The requirements for the VM:
- Run all of the challenges, but only when unlocked with the key for that level.
- When initially created, randomly generate the keys for each challenge level.
- Provide an administrative user with full sudo access for troubleshooting.
- Provide a participant user that can only run and unlock challenge levels.
- Lock down access so that the participant user cannot obviously cheat.
An outline for management of permissions in the VM is much as follows:
- The participant logs in as the
ctf
user with very limited permissions. - A series of scripts such as
ctf-run
andctf-unlock
employ limited sudo rights granted to thectf
user in order to run and unlock the challenge applications. - Application code is stored in directories under
/var/ctf
, inaccessible to thectf
user. - Applications run as
root
where it is believed that they cannot be used to break the challenge due to their inherent flaws. This is all the more incentive for people to find other issues. - Those applications that must have their file system privileges restricted, in order to limit their vulnerability to that level only, run under separate users such as
ctf-1
andctf-2
. Each of these users can only access its own application directory.

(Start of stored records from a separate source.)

-- pv_equiv track=rewrite | github.com/Elann/code_stage | portees_chgt_repere.py | groupe_cinq_points
-- ===== SOURCE A (Python) =====
-- delta_portee = 2
--
-- def test_cinq(a,b,c,d,e):
-- 	if (b-a) < delta_portee+(c-b) and (c-b) < delta_portee+(d-c) and (d-c) < delta_portee+(e-d) and (e-d) < delta_portee+(b-a):
-- 		rep = 1
-- 	else:
-- 		rep = 0
-- 	return rep
--
-- def groupe_cinq_points(l,l2):
-- 	if (len(l) >= 5):
-- 		if test_cinq(l[0],l[1],l[2],l[3],l[4]) == 0:
-- 			groupe_cinq_points(l[1:],l2)
-- 		else:
-- 			l2.append([l[0],l[1],l[2],l[3],l[4]])
-- 			groupe_cinq_points(l[5:],l2)
-- 	return l2
-- ===== SOURCE B (Python) =====
-- delta_portee = 2
--
-- def groupe_cinq_points(l, l2):
--     # Iterative index scan: no recursion, no slice copies. Mutates l2 in place
--     # (appends matched windows) exactly like A, and returns it.
--     n = len(l)
--     i = 0
--     while i + 5 <= n:
--         a, b, c, d, e = l[i], l[i+1], l[i+2], l[i+3], l[i+4]
--         if (b-a) < delta_portee+(c-b) and (c-b) < delta_portee+(d-c) \
--            and (d-c) < delta_portee+(e-d) and (e-d) < delta_portee+(b-a):
--             l2.append([a, b, c, d, e])
--             i += 5
--         else:
--             i += 1
--     return l2
-- ===== Notes on version B (the rewrite author's own statement) =====
-- stated objective: faster
-- what changed: Replaced A's recursion on list slices (each step copies the suffix l[1:] or l[5:]) by a single iterative index scan over the original list, with the window test inlined.
import Mathlib
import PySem

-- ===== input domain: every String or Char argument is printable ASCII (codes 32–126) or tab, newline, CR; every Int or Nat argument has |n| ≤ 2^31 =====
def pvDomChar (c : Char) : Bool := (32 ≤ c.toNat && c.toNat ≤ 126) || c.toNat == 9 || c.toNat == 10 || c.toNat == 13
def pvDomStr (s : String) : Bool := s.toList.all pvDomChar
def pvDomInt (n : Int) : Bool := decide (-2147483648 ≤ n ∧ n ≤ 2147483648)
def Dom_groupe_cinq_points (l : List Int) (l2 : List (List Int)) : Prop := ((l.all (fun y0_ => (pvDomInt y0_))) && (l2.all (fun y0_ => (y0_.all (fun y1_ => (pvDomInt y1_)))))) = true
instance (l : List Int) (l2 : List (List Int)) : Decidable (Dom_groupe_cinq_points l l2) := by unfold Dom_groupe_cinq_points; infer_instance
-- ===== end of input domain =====

-- B replaces A's recursion on list slices by a single iterative index scan (O(n) vs O(n^2)).
-- Both Pythons mutate l2 in place (appending matched windows) identically; the equivalence
-- proved here is about the returned value.

-- ===== PORT A =====
def test_cinq (a b c d e : Int) : Int :=
  if b - a < 2 + (c - b) ∧ c - b < 2 + (d - c) ∧ d - c < 2 + (e - d) ∧ e - d < 2 + (b - a)
  then 1 else 0

def groupe_cinq_points : List Int → List (List Int) → List (List Int)
  | a :: b :: c :: d :: e :: rest, l2 =>
      if test_cinq a b c d e = 0 then
        groupe_cinq_points (b :: c :: d :: e :: rest) l2
      else
        groupe_cinq_points rest (l2 ++ [[a, b, c, d, e]])
  | _, l2 => l2

-- ===== PORT B =====
-- the while loop of Source B: i scans the fixed list l, n = l.length
def altGo (l : List Int) (n : Nat) (l2 : List (List Int)) (i : Nat) : List (List Int) :=
  if i + 5 ≤ n then
    let a := l.getD i 0
    let b := l.getD (i+1) 0
    let c := l.getD (i+2) 0
    let d := l.getD (i+3) 0
    let e := l.getD (i+4) 0
    if b - a < 2 + (c - b) ∧ c - b < 2 + (d - c) ∧ d - c < 2 + (e - d) ∧ e - d < 2 + (b - a)
    then altGo l n (l2 ++ [[a, b, c, d, e]]) (i + 5)
    else altGo l n l2 (i + 1)
  else l2
termination_by n - i

def groupe_cinq_points_alt (l : List Int) (l2 : List (List Int)) : List (List Int) :=
  altGo l l.length l2 0

-- ===== PRECONDITION & SPEC =====
def Spec_groupe_cinq_points (l : List Int) (l2 : List (List Int)) (out : List (List Int)) : Prop := out = groupe_cinq_points_alt l l2
instance (l : List Int) (l2 : List (List Int)) (out : List (List Int)) : Decidable (Spec_groupe_cinq_points l l2 out) := by unfold Spec_groupe_cinq_points; infer_instance

-- ===== CLAIM (what is proved, stated in full; the proofs are below) =====
def Claim_equal_groupe_cinq_points : Prop := ∀ (l : List Int) (l2 : List (List Int)), Dom_groupe_cinq_points l l2 → Spec_groupe_cinq_points l l2 (groupe_cinq_points l l2)

-- ===== LEMMAS AND PROOFS =====

-- ===== VERDICT (by name: the statement is the Claim_ definition above) =====
lemma getD_drop (l : List Int) (i j : Nat) :
    l.getD (i + j) 0 = (l.drop i).getD j 0 := by
  simp [List.getD, List.getElem?_drop]

lemma altGo_eq_drop (k : Nat) : ∀ (l : List Int) (i : Nat) (l2 : List (List Int)),
    l.length - i ≤ k → altGo l l.length l2 i = groupe_cinq_points (l.drop i) l2 := by
  induction k with
  | zero =>
    intro l i l2 hk
    rw [altGo]
    have h5 : ¬ (i + 5 ≤ l.length) := by omega
    have hd : (l.drop i).length = 0 := by simp; omega
    rw [List.length_eq_zero_iff] at hd
    simp [h5, hd, groupe_cinq_points]
  | succ k ih =>
    intro l i l2 hk
    rw [altGo]
    by_cases h5 : i + 5 ≤ l.length
    · have hlen : 5 ≤ (l.drop i).length := by simp; omega
      obtain ⟨a, b, c, d, e, rest, hdrop⟩ :
          ∃ a b c d e rest, l.drop i = a :: b :: c :: d :: e :: rest := by
        match hd : l.drop i with
        | [] | [_] | [_,_] | [_,_,_] | [_,_,_,_] => rw [hd] at hlen; simp at hlen
        | a :: b :: c :: d :: e :: rest => exact ⟨a,b,c,d,e,rest, rfl⟩
      have ga : l.getD i 0 = a := by
        have := getD_drop l i 0; rw [hdrop] at this; simpa using this
      have gb : l.getD (i+1) 0 = b := by
        have := getD_drop l i 1; rw [hdrop] at this; simpa using this
      have gc : l.getD (i+2) 0 = c := by
        have := getD_drop l i 2; rw [hdrop] at this; simpa using this
      have gd : l.getD (i+3) 0 = d := by
        have := getD_drop l i 3; rw [hdrop] at this; simpa using this
      have ge : l.getD (i+4) 0 = e := by
        have := getD_drop l i 4; rw [hdrop] at this; simpa using this
      have hd1 : l.drop (i+1) = b :: c :: d :: e :: rest := by
        have : l.drop (i+1) = (l.drop i).drop 1 := by
          rw [List.drop_drop]
        rw [this, hdrop]; rfl
      have hd5 : l.drop (i+5) = rest := by
        have : l.drop (i+5) = (l.drop i).drop 5 := by
          rw [List.drop_drop]
        rw [this, hdrop]; rfl
      simp only [h5, if_true, ga, gb, gc, gd, ge]
      by_cases hc : b - a < 2 + (c - b) ∧ c - b < 2 + (d - c) ∧ d - c < 2 + (e - d) ∧ e - d < 2 + (b - a)
      · rw [if_pos hc, ih l (i+5) (l2 ++ [[a,b,c,d,e]]) (by omega), hd5,
            hdrop, groupe_cinq_points, if_neg (by simp [test_cinq, hc])]
      · rw [if_neg hc, ih l (i+1) l2 (by omega), hd1,
            hdrop, groupe_cinq_points, if_pos (by simp [test_cinq, hc])]
    · have hd : (l.drop i).length < 5 := by simp; omega
      have : ∀ m : List Int, m.length < 5 → groupe_cinq_points m l2 = l2 := by
        intro m hm
        match m with
        | [] | [_] | [_,_] | [_,_,_] | [_,_,_,_] => rfl
        | _ :: _ :: _ :: _ :: _ :: _ => simp at hm; omega
      simp [h5, this _ hd]

theorem groupe_cinq_points_spec : Claim_equal_groupe_cinq_points := by
  intro l l2 _
  unfold Spec_groupe_cinq_points groupe_cinq_points_alt
  rw [altGo_eq_drop l.length l 0 l2 (by omega)]
  simp
-- the main loop of B runs A's merge on the expansions
theorem mloopGo_spec (a b : List (Int × Int))
    (ha : ∀ p ∈ a, 1 ≤ p.2) (hb : ∀ p ∈ b, 1 ≤ p.2) :
    ∀ (f : Nat) (i : Nat) (ca : Int) (j : Nat) (cb : Int),
      (expandFrom a i ca).length + (expandFrom b j cb).length ≤ f →
      (i < a.length → 1 ≤ ca) → (j < b.length → 1 ≤ cb) →
      mloopGo f a b i ca j cb = mergeGo f (expandFrom a i ca) (expandFrom b j cb) := by
  intro f
  induction f with
  | zero => intro i ca j cb _ _ _; rfl
  | succ f ih =>
    intro i ca j cb hf hca hcb
    rw [mloopGo, mergeGo_succ]
    have hgt : gtRuns a b i ca j cb = pyListGt (expandFrom a i ca) (expandFrom b j cb) :=
      gtRunsGo_spec a b ha hb (a.length + b.length) i ca j cb (by omega) hca hcb
    by_cases hc : i < a.length ∨ j < b.length
    · rw [if_pos hc]
      have hne : ¬(expandFrom a i ca = [] ∧ expandFrom b j cb = []) := by
        rintro ⟨hA, hB⟩
        rcases hc with h | h
        · rw [expandFrom_eq a i ca h, replicate_head ca _ _ (hca h)] at hA
          exact absurd hA (by simp)
        · rw [expandFrom_eq b j cb h, replicate_head cb _ _ (hcb h)] at hB
          exact absurd hB (by simp)
      rw [if_neg hne]
      by_cases hg : gtRuns a b i ca j cb
      · have hi : i < a.length := by
          by_contra hin
          rw [hgt, expandFrom_nil a i ca (by omega)] at hg
          simp [pyListGt] at hg
        have h1 : 1 ≤ ca := hca hi
        rw [if_pos hg]
        have hAeq : expandFrom a i ca =
            (a.getD i (0, 0)).1 :: (List.replicate (ca.toNat - 1) (a.getD i (0, 0)).1 ++ expandR (a.drop (i + 1))) := by
          rw [expandFrom_eq a i ca hi, replicate_head ca _ _ h1]
        rw [hgt] at hg
        rw [if_pos hg, hAeq]
        have hlen : (List.replicate (ca.toNat - 1) (a.getD i (0, 0)).1 ++ expandR (a.drop (i + 1))).length
            + (expandFrom b j cb).length ≤ f := by
          have := congrArg List.length hAeq
          simp only [List.length_cons] at this
          omega
        by_cases h1' : ca - 1 = 0
        · rw [if_pos h1']
          have hca0 : ca.toNat - 1 = 0 := by omega
          have : List.replicate (ca.toNat - 1) (a.getD i (0, 0)).1 ++ expandR (a.drop (i + 1))
              = expandFrom a (i + 1) (getCnt a (i + 1)) := by
            rw [hca0, expandFrom_getCnt]
            simp
          rw [this] at hlen ⊢
          rw [ih (i + 1) (getCnt a (i + 1)) j cb hlen
            (fun h => by
              unfold getCnt; rw [if_pos h]
              simpa [List.getD, List.getElem?_eq_getElem h] using ha _ (List.getElem_mem h))
            hcb]
        · rw [if_neg h1']
          have : List.replicate (ca.toNat - 1) (a.getD i (0, 0)).1 ++ expandR (a.drop (i + 1))
              = expandFrom a i (ca - 1) := by
            rw [expandFrom_eq a i _ hi]
            congr 1
            congr 1
            omega
          rw [this] at hlen ⊢
          rw [ih i (ca - 1) j cb hlen (fun _ => by omega) hcb]
      · have hj : j < b.length := by
          by_contra hjn
          rcases hc with h | h
          · refine hg ?_
            rw [hgt, expandFrom_nil b j cb (by omega), pyListGt_nil_right]
            rw [expandFrom_eq a i ca h, replicate_head ca _ _ (hca h)]
            simp
          · exact hjn h
        have h2 : 1 ≤ cb := hcb hj
        rw [if_neg hg]
        rw [hgt] at hg
        rw [if_neg hg]
        have hBeq : expandFrom b j cb =
            (b.getD j (0, 0)).1 :: (List.replicate (cb.toNat - 1) (b.getD j (0, 0)).1 ++ expandR (b.drop (j + 1))) := by
          rw [expandFrom_eq b j cb hj, replicate_head cb _ _ h2]
        rw [hBeq]
        have hlen : (expandFrom a i ca).length
            + (List.replicate (cb.toNat - 1) (b.getD j (0, 0)).1 ++ expandR (b.drop (j + 1))).length ≤ f := by
          have := congrArg List.length hBeq
          simp only [List.length_cons] at this
          omega
        by_cases h2' : cb - 1 = 0
        · rw [if_pos h2']
          have hcb0 : cb.toNat - 1 = 0 := by omega
          have : List.replicate (cb.toNat - 1) (b.getD j (0, 0)).1 ++ expandR (b.drop (j + 1))
              = expandFrom b (j + 1) (getCnt b (j + 1)) := by
            rw [hcb0, expandFrom_getCnt]
            simp
          rw [this] at hlen ⊢
          rw [ih i ca (j + 1) (getCnt b (j + 1)) hlen hca
            (fun h => by
              unfold getCnt; rw [if_pos h]
              simpa [List.getD, List.getElem?_eq_getElem h] using hb _ (List.getElem_mem h))]
        · rw [if_neg h2']
          have : List.replicate (cb.toNat - 1) (b.getD j (0, 0)).1 ++ expandR (b.drop (j + 1))
              = expandFrom b j (cb - 1) := by
            rw [expandFrom_eq b j _ hj]
            congr 1
            congr 1
            omega
          rw [this] at hlen ⊢
          rw [ih i ca j (cb - 1) hlen hca (fun _ => by omega)]
    · rw [if_neg hc]
      rw [expandFrom_nil a i ca (by omega), expandFrom_nil b j cb (by omega)]
      simp

-- ===== VERDICT (by name: the statement is the Claim_ definition above) =====
theorem mergeHelper_spec : Claim_equal_mergeHelper := by
  intro nums1 nums2 _
  unfold Spec_mergeHelper mergeHelper_alt mergeHelper
  obtain ⟨hA1, hA2⟩ := rleGo_spec nums1 nums1.length 0 (by omega)
  obtain ⟨hB1, hB2⟩ := rleGo_spec nums2 nums2.length 0 (by omega)
  simp only [List.drop_zero] at hA1 hB1
  have hEA : expandFrom (rle nums1) 0 (getCnt (rle nums1) 0) = nums1 := by
    rw [expandFrom_getCnt]
    simpa [rle] using hA1
  have hEB : expandFrom (rle nums2) 0 (getCnt (rle nums2) 0) = nums2 := by
    rw [expandFrom_getCnt]
    simpa [rle] using hB1
  rw [mloopGo_spec (rle nums1) (rle nums2) hA2 hB2 (nums1.length + nums2.length) 0 _ 0 _
    (by rw [hEA, hEB]) (fun h => by
      unfold getCnt; rw [if_pos h]
      simpa [List.getD, List.getElem?_eq_getElem h] using hA2 _ (List.getElem_mem h))
    (fun h => by
      unfold getCnt; rw [if_pos h]
      simpa [List.getD, List.getElem?_eq_getElem h] using hB2 _ (List.getElem_mem h))]
  rw [hEA, hEB]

When I first set up a CTF VM as a training exercise, the security group at that organization offered a small prize to anyone who could break the intent of the VM - claiming keys without solving the challenge. That was awarded a couple of times. It is very easy to overlook small things, and permissions management in Linux becomes very complex very quickly for anything other than the simplest use cases, especially when sudo is involved.
Another item worth noting is that the published CTF code is actually broken as written in a couple of places. It probably doesn't represent the final version that was used in 2012. Building the VM required a few fixes, and some of the more complex code was tidied up a little in other ways as well. That might be overly generous on my part, given that reading badly written code is an important skill, and one likely to be practiced frequently by anyone who specializes in security fixes. It is, however, hard to let poorly written code go by.
The Stripe CTF 2.0 VM at GitHub
A Veewee Virtualbox VM builder for the Stripe CTF 2.0 is open sourced at GitHub. It should provide a good basis for efforts to build CTF training exercises, and it is certainly possible to swap in different web applications within the overall structure, more suited to the work of a given organization.